Work task: Copy every line from the material below that holds "symm".

------------

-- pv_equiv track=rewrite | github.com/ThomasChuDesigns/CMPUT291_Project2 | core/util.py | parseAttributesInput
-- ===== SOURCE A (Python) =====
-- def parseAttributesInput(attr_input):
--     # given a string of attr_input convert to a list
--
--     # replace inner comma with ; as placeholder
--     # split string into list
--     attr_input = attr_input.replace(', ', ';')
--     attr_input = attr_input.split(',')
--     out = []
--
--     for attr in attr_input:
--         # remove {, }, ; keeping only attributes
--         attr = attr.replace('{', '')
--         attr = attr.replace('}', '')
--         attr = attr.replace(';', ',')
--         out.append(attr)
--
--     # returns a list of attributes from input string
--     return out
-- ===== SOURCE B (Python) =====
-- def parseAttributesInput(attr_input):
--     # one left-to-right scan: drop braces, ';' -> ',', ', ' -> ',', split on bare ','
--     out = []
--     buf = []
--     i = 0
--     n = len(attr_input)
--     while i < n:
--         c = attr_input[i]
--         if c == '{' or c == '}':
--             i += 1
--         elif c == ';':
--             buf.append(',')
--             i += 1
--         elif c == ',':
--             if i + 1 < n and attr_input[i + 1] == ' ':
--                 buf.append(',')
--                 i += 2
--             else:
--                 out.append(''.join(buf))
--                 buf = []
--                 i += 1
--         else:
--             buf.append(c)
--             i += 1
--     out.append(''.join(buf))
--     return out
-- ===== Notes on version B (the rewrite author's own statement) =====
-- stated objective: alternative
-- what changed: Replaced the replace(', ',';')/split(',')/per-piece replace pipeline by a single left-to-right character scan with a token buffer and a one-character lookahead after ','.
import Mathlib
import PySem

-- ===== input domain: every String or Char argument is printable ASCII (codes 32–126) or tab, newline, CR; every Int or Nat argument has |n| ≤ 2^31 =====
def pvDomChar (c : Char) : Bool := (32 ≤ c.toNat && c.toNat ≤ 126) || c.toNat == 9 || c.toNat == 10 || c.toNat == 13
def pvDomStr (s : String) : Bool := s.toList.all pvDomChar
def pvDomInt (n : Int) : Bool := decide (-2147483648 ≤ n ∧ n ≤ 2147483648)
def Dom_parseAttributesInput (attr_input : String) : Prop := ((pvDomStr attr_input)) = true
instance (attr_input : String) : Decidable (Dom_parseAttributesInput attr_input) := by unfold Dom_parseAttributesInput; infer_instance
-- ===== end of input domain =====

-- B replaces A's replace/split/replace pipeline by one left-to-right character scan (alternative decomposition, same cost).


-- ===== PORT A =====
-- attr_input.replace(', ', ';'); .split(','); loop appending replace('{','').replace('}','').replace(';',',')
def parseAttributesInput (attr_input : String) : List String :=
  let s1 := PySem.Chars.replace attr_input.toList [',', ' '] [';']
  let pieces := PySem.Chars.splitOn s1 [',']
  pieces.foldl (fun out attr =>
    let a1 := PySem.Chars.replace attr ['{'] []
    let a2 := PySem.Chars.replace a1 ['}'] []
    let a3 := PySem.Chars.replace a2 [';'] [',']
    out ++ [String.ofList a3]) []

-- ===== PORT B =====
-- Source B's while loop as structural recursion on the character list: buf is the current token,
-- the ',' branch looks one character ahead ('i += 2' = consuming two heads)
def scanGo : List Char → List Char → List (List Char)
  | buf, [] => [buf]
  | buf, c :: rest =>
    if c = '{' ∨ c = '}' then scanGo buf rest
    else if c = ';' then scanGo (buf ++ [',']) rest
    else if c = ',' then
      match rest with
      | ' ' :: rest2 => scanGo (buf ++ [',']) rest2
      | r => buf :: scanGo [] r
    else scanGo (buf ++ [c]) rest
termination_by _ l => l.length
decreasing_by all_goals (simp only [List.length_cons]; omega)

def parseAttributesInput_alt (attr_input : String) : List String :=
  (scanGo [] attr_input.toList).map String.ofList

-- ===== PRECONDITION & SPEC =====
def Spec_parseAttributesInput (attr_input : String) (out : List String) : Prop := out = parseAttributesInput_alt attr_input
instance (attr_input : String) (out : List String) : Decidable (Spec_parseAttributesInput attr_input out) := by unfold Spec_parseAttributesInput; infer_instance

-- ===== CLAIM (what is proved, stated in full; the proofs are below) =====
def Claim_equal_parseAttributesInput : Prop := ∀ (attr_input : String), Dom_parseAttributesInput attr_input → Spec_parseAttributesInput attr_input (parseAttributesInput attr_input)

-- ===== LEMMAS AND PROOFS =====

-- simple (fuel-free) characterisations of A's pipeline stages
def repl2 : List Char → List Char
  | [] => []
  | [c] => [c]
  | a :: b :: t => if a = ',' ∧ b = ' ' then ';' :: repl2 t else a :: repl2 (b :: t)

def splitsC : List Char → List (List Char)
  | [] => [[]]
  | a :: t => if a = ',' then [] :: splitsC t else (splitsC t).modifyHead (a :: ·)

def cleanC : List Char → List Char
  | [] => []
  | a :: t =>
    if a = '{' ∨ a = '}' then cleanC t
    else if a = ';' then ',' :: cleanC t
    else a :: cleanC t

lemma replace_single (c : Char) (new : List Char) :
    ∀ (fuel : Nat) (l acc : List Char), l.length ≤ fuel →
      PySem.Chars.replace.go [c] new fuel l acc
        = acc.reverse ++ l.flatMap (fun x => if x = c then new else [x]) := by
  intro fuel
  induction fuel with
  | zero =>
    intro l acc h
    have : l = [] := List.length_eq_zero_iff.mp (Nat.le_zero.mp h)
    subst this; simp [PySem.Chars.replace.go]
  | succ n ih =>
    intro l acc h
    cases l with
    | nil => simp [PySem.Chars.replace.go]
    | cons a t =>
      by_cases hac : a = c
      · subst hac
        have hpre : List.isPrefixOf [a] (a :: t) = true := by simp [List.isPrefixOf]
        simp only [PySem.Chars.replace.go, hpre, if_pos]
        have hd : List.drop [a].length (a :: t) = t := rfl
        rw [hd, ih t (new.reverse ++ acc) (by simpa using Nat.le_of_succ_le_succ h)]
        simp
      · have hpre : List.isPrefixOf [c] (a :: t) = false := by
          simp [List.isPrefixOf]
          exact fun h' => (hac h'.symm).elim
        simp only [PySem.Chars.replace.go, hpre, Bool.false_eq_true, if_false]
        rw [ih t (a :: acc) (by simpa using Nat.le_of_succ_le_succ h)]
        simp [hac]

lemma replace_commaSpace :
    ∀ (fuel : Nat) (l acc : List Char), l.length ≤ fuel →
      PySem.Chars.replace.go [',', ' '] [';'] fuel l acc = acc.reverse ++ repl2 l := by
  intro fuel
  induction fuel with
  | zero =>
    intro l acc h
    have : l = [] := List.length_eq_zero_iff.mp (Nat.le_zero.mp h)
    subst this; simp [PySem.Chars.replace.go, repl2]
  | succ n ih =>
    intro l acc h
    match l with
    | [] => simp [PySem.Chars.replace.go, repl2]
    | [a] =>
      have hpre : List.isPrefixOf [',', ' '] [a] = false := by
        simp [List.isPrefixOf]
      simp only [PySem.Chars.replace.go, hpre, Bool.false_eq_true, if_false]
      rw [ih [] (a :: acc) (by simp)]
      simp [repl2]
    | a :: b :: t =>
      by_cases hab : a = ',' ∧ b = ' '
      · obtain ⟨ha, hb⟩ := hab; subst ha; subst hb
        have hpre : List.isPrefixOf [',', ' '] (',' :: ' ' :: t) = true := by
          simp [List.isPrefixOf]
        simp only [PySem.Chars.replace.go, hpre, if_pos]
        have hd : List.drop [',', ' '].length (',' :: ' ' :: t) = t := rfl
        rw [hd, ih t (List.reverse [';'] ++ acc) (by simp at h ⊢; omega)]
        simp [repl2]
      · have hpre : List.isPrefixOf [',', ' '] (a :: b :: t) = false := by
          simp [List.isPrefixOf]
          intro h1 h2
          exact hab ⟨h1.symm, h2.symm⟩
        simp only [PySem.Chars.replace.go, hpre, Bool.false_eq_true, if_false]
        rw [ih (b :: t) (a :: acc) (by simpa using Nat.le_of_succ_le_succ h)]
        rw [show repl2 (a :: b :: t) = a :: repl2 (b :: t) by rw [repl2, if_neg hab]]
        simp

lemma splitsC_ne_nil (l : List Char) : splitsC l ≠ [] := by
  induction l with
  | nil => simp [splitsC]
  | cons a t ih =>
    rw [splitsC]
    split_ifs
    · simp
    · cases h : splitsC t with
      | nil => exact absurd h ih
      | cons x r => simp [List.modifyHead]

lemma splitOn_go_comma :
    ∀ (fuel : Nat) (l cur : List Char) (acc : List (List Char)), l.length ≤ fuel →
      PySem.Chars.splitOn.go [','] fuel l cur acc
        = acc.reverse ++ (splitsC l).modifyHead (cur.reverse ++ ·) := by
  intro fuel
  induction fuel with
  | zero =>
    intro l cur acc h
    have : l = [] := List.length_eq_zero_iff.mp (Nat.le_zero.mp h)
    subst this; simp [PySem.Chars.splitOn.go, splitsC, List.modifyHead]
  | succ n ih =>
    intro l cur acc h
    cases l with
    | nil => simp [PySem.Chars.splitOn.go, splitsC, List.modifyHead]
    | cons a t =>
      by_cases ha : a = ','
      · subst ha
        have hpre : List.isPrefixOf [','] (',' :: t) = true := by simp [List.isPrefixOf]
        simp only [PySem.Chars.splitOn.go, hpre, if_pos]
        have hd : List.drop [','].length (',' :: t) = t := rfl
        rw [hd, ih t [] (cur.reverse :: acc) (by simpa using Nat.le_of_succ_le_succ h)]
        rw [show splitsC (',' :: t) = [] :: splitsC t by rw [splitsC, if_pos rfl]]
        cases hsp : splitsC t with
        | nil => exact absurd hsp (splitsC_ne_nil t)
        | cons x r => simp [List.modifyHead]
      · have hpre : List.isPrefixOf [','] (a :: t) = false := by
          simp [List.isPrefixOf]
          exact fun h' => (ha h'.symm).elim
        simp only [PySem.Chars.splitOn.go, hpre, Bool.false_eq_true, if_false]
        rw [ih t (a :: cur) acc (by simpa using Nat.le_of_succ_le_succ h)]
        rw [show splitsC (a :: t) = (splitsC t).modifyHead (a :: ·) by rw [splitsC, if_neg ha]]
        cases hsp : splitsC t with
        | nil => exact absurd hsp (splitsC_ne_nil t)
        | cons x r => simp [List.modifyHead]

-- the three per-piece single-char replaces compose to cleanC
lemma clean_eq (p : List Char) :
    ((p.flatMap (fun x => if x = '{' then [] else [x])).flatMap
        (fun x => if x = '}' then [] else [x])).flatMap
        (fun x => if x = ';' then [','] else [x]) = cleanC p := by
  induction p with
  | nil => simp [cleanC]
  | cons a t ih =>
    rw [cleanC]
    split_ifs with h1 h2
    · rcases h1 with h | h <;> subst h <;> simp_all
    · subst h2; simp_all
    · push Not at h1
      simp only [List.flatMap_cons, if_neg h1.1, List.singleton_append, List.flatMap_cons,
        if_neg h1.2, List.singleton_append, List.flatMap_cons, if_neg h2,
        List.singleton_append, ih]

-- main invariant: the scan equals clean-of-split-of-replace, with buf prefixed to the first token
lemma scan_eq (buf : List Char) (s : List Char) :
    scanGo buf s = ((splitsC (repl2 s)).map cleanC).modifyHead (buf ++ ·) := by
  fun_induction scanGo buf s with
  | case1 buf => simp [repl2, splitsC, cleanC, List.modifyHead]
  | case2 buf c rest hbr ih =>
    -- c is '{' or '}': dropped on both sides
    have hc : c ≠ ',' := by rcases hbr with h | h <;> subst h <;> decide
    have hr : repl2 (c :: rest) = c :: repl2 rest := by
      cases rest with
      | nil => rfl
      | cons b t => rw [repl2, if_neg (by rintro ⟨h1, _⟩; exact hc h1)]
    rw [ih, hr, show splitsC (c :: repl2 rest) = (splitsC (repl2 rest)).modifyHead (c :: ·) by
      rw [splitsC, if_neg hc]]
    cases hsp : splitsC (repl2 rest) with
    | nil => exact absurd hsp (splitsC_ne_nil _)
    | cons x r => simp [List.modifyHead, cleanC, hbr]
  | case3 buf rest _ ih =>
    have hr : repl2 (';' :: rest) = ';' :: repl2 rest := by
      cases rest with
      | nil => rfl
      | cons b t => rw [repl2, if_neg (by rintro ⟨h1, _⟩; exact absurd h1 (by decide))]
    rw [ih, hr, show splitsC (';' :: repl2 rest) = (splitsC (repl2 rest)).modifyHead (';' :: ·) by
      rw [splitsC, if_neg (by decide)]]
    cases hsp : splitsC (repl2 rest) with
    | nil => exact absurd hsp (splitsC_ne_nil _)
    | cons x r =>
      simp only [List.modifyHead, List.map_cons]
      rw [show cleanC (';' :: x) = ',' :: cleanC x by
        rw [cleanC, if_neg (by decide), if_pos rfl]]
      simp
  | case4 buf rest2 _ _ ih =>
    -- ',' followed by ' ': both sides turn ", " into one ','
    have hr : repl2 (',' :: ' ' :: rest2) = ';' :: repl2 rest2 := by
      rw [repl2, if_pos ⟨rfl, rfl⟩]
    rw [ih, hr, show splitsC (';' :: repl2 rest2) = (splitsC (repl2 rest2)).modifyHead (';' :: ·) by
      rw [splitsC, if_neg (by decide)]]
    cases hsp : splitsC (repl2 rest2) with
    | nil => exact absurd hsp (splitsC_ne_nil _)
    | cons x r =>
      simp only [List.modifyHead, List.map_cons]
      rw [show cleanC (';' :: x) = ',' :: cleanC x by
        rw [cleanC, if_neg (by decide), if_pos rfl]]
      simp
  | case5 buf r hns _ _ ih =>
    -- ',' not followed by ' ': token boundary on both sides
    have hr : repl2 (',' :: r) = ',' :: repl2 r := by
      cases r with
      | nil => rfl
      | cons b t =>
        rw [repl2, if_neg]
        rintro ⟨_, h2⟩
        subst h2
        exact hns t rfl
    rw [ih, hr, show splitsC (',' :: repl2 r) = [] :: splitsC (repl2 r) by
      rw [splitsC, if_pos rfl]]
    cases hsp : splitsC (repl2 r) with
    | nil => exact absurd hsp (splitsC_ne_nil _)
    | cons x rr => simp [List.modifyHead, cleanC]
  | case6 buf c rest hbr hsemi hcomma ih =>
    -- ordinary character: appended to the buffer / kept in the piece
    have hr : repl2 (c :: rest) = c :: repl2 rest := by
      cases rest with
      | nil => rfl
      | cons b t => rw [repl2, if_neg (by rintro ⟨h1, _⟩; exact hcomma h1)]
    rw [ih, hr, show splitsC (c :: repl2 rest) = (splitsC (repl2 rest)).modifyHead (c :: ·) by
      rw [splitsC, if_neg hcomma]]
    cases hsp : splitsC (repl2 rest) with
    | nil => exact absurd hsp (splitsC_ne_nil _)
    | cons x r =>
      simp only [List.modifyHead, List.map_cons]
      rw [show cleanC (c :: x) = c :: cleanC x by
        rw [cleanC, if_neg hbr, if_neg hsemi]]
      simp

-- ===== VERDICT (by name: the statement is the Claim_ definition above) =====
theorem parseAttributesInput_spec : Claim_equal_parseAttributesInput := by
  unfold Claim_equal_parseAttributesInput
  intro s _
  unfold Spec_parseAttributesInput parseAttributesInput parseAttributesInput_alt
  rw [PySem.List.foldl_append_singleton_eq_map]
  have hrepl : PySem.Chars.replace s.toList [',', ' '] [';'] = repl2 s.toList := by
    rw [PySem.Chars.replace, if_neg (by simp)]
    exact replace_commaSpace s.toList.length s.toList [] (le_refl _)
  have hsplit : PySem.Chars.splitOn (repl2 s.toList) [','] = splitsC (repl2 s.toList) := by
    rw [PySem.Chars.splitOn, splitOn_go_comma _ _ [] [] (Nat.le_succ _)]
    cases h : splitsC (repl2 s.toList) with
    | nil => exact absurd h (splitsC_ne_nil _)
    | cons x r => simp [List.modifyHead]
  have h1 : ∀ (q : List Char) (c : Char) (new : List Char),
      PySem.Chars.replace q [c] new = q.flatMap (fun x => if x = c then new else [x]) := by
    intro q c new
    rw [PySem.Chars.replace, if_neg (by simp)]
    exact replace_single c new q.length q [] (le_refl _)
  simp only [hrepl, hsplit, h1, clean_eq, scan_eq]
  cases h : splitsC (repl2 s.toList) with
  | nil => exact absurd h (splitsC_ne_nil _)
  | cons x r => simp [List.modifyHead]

------------

The answer:
          exact fun h' => (hac h'.symm).elim
          exact hab ⟨h1.symm, h2.symm⟩
          exact fun h' => (ha h'.symm).elim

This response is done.